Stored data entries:
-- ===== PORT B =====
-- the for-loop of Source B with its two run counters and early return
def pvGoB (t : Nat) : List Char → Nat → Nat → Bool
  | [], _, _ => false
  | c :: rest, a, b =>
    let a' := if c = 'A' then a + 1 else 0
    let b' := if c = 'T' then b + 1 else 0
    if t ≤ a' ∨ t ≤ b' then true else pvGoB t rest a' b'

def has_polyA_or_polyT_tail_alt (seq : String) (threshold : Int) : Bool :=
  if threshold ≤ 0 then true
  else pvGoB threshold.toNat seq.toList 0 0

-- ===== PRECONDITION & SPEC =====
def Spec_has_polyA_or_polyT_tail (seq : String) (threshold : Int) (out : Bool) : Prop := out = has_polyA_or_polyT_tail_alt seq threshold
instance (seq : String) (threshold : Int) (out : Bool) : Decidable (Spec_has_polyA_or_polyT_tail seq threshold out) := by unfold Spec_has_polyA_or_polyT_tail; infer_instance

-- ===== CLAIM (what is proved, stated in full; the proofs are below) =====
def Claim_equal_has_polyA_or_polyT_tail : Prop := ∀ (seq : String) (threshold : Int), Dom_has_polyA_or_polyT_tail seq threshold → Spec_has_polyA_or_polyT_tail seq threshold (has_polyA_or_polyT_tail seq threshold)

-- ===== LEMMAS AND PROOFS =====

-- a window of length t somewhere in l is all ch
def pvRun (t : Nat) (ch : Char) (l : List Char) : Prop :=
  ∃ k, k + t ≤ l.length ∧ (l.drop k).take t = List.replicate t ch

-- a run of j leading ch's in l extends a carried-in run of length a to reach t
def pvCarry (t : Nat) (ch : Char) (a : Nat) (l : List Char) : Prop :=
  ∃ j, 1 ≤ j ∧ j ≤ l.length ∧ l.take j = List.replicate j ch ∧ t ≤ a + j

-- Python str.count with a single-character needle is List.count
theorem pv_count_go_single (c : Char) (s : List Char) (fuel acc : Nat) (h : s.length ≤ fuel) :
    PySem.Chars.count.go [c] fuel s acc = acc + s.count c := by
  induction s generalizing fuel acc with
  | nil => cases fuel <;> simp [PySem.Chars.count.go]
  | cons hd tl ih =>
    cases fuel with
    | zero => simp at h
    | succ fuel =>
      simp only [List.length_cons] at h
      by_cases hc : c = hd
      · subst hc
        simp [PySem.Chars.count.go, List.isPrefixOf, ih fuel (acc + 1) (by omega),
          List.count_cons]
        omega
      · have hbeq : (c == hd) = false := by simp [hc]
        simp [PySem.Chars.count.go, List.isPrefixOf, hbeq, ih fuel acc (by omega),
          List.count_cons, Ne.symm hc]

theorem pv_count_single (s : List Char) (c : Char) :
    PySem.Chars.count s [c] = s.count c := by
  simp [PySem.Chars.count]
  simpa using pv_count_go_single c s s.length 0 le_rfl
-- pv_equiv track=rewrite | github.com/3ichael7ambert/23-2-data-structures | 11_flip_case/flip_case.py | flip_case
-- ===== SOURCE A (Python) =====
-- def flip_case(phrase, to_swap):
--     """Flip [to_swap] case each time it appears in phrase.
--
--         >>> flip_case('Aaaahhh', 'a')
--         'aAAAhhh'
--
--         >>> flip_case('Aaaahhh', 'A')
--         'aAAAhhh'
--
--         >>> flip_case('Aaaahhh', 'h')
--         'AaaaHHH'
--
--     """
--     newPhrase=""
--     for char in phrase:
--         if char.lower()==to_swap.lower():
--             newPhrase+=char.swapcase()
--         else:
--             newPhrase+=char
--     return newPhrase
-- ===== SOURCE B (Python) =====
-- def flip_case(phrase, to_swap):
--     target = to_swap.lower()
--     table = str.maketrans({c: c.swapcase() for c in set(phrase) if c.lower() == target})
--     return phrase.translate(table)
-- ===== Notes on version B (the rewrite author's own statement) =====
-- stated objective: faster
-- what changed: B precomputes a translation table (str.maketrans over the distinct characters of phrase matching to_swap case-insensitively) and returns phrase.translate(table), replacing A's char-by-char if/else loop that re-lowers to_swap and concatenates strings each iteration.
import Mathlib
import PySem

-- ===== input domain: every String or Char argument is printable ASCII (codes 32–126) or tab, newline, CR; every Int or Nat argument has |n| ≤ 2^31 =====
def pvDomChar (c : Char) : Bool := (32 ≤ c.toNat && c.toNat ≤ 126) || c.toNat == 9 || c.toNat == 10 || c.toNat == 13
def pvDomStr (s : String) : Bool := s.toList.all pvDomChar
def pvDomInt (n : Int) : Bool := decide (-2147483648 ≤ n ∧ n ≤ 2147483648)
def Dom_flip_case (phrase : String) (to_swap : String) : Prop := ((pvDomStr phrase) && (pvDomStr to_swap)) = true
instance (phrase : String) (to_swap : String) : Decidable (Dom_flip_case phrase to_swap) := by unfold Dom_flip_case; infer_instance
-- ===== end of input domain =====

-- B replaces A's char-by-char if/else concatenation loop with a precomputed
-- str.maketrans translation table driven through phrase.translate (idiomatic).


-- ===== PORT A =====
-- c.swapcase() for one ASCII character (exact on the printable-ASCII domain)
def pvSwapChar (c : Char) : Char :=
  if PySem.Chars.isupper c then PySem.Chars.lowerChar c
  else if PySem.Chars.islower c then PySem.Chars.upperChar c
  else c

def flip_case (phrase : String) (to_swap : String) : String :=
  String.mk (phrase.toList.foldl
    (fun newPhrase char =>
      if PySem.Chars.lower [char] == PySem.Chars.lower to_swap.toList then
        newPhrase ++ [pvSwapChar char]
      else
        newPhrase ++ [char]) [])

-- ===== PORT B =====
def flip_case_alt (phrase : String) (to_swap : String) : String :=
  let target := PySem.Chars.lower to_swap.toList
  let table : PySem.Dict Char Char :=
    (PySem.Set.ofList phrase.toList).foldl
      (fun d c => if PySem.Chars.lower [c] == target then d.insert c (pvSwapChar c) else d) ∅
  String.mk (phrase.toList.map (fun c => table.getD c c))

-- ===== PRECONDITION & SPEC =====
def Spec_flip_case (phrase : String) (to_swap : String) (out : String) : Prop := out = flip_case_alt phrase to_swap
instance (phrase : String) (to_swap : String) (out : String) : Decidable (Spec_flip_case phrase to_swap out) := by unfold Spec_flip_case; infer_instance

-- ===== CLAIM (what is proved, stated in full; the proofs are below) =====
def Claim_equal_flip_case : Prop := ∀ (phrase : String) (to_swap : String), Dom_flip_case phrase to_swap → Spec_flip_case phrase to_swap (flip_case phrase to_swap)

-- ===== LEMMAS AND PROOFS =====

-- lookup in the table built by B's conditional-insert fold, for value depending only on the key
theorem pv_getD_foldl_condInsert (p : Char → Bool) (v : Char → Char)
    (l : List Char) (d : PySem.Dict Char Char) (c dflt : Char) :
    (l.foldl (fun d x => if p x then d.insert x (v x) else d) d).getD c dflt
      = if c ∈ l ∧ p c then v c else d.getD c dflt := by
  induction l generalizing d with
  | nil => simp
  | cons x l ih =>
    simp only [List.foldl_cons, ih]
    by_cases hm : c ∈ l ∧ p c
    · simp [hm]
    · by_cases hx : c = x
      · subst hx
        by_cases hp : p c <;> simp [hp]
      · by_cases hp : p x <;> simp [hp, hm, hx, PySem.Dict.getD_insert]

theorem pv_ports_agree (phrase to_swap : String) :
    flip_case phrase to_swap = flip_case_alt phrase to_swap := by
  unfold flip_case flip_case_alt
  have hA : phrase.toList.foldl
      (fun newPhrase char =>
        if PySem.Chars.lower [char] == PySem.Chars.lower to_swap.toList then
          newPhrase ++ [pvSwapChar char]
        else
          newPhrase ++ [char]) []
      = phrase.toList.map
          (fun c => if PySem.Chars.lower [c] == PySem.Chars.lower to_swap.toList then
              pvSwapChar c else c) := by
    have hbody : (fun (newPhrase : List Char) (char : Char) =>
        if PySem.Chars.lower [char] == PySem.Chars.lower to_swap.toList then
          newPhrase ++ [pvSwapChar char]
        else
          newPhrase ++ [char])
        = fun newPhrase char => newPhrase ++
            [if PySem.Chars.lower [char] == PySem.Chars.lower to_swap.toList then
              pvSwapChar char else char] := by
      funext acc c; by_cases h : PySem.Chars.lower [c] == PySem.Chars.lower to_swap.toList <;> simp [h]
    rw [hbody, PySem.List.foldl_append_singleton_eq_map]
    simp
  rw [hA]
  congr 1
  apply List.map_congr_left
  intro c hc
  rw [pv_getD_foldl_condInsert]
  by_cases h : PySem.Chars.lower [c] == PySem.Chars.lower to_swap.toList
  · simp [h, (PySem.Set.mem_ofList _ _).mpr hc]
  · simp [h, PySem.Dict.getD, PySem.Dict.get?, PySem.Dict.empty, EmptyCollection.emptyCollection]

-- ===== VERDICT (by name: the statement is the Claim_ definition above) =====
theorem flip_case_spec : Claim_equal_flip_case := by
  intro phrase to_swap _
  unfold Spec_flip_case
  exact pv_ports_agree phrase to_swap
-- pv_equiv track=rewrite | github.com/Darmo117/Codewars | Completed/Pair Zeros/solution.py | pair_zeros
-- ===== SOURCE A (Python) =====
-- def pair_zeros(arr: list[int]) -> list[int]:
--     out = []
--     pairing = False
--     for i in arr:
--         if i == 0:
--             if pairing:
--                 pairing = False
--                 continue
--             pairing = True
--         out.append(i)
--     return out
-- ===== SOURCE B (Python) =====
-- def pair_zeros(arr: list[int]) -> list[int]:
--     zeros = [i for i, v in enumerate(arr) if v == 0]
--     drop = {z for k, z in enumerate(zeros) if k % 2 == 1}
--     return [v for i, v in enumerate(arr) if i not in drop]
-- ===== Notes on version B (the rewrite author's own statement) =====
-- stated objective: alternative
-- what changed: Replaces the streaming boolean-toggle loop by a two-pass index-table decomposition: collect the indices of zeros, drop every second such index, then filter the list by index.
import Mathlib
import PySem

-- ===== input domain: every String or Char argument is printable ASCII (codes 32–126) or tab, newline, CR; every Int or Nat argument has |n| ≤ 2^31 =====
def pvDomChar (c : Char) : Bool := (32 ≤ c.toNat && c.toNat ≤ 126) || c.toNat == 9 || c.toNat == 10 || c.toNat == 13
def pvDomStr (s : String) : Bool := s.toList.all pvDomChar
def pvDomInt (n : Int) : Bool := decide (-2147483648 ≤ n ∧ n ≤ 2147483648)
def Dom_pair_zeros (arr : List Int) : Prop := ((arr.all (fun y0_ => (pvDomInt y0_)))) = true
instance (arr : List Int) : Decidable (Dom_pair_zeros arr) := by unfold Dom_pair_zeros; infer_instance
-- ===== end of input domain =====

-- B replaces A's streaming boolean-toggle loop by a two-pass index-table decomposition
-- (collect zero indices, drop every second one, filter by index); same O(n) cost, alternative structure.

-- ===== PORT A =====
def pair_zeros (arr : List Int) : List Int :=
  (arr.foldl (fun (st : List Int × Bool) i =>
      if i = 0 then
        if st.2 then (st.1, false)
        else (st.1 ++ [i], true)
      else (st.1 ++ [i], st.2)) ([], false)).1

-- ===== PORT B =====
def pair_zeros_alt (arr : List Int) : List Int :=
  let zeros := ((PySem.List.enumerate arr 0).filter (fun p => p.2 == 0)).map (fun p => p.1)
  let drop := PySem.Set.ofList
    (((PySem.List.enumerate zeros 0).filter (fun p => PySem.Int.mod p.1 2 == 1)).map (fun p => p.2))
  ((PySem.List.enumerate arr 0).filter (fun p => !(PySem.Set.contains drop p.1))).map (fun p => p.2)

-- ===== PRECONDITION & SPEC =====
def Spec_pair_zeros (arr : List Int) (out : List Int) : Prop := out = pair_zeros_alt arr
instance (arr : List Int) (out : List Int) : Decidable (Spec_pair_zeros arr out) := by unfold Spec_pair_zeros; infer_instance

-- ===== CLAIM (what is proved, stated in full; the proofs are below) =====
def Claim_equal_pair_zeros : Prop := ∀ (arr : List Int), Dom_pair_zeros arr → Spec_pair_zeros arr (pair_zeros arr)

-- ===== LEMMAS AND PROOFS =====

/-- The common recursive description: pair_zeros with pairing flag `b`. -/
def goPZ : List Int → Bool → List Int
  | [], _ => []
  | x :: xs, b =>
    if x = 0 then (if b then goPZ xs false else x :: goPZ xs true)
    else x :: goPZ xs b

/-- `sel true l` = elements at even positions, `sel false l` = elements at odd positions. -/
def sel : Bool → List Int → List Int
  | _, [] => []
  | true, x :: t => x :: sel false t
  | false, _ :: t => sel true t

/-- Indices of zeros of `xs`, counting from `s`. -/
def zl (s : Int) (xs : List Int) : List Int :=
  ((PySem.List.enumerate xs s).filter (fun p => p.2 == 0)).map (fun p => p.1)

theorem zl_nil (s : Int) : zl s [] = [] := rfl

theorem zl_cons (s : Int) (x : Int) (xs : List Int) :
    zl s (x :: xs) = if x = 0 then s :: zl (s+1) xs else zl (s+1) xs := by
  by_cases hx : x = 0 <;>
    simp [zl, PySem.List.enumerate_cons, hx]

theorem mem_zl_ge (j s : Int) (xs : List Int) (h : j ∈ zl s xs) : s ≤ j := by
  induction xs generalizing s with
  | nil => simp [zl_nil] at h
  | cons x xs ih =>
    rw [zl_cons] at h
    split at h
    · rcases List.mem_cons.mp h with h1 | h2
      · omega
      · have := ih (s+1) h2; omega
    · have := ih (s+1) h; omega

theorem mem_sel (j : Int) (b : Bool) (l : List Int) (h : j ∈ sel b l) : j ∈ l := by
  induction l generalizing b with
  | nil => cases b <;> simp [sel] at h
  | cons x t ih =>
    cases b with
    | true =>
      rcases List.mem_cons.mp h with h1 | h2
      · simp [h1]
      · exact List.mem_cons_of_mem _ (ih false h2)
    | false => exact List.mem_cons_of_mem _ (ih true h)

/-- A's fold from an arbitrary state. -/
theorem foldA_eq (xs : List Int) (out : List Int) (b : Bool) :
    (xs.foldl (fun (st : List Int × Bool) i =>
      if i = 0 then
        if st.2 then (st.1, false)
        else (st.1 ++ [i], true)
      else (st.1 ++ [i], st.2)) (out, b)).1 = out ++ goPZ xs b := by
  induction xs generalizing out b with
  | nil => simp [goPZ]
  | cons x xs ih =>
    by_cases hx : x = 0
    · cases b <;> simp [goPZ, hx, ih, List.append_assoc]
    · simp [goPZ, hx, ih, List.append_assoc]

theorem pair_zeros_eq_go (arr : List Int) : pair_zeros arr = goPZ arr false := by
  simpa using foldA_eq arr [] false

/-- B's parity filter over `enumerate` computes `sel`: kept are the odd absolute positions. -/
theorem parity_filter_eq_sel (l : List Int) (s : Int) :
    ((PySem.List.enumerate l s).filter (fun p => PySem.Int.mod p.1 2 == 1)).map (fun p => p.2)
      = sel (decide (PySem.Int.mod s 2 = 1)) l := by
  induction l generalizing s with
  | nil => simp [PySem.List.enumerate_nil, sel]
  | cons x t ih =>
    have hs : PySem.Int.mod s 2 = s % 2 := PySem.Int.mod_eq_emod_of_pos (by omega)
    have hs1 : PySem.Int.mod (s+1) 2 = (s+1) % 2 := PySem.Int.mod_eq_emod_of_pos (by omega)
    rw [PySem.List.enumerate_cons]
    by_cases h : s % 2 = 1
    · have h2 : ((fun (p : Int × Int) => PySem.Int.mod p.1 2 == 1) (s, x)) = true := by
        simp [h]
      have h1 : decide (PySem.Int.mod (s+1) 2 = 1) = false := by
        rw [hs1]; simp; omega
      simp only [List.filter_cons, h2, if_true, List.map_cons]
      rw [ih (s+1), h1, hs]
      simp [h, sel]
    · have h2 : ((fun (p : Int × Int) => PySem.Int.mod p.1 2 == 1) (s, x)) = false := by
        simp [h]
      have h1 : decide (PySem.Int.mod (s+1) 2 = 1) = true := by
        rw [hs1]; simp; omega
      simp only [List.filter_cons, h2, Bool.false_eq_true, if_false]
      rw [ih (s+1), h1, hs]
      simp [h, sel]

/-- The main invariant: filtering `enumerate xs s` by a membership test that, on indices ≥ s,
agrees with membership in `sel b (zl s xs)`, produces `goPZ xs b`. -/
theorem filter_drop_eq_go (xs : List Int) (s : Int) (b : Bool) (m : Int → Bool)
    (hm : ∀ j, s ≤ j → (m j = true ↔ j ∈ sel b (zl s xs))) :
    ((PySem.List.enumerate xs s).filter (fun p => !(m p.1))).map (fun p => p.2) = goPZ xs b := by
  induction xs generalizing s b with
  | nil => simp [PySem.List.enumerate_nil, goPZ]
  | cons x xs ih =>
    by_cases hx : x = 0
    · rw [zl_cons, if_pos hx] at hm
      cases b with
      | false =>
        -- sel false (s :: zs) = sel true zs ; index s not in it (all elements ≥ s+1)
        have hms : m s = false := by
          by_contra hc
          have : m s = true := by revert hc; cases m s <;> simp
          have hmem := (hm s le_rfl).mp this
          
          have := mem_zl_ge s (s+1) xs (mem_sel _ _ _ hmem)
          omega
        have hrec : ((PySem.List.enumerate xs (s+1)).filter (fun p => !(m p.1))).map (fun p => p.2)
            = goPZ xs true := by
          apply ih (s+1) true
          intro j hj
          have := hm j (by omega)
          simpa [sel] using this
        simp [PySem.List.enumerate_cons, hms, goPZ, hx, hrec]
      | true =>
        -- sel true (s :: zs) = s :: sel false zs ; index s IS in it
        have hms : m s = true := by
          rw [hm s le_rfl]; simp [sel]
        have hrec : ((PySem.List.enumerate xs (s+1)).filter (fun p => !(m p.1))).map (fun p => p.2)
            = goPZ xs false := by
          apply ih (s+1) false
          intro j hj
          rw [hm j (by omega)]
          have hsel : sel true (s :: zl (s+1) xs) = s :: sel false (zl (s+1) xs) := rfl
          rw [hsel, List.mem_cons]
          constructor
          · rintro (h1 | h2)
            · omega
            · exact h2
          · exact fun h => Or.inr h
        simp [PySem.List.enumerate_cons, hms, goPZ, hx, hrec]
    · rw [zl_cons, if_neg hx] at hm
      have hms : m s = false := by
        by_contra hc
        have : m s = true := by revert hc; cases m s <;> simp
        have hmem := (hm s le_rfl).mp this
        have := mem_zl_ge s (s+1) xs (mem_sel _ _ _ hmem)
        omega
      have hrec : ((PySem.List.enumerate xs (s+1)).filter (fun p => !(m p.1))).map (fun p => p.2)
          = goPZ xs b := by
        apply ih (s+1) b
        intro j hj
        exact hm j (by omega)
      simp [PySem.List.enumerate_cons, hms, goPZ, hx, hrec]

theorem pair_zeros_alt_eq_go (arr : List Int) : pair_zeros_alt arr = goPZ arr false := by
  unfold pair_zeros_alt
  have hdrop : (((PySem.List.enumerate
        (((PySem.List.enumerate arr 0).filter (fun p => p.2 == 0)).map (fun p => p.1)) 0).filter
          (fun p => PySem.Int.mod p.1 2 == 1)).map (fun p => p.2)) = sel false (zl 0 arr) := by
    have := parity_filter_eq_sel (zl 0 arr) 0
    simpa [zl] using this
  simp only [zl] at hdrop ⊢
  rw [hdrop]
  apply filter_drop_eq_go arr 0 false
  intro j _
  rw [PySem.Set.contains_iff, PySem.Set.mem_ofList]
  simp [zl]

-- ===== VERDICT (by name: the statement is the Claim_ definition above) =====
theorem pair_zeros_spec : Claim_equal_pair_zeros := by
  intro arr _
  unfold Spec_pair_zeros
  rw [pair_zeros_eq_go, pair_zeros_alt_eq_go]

→ What you are asked to do: Within the entries above, how many lines contain "github"? Respond with the number only.

→ Reply: 2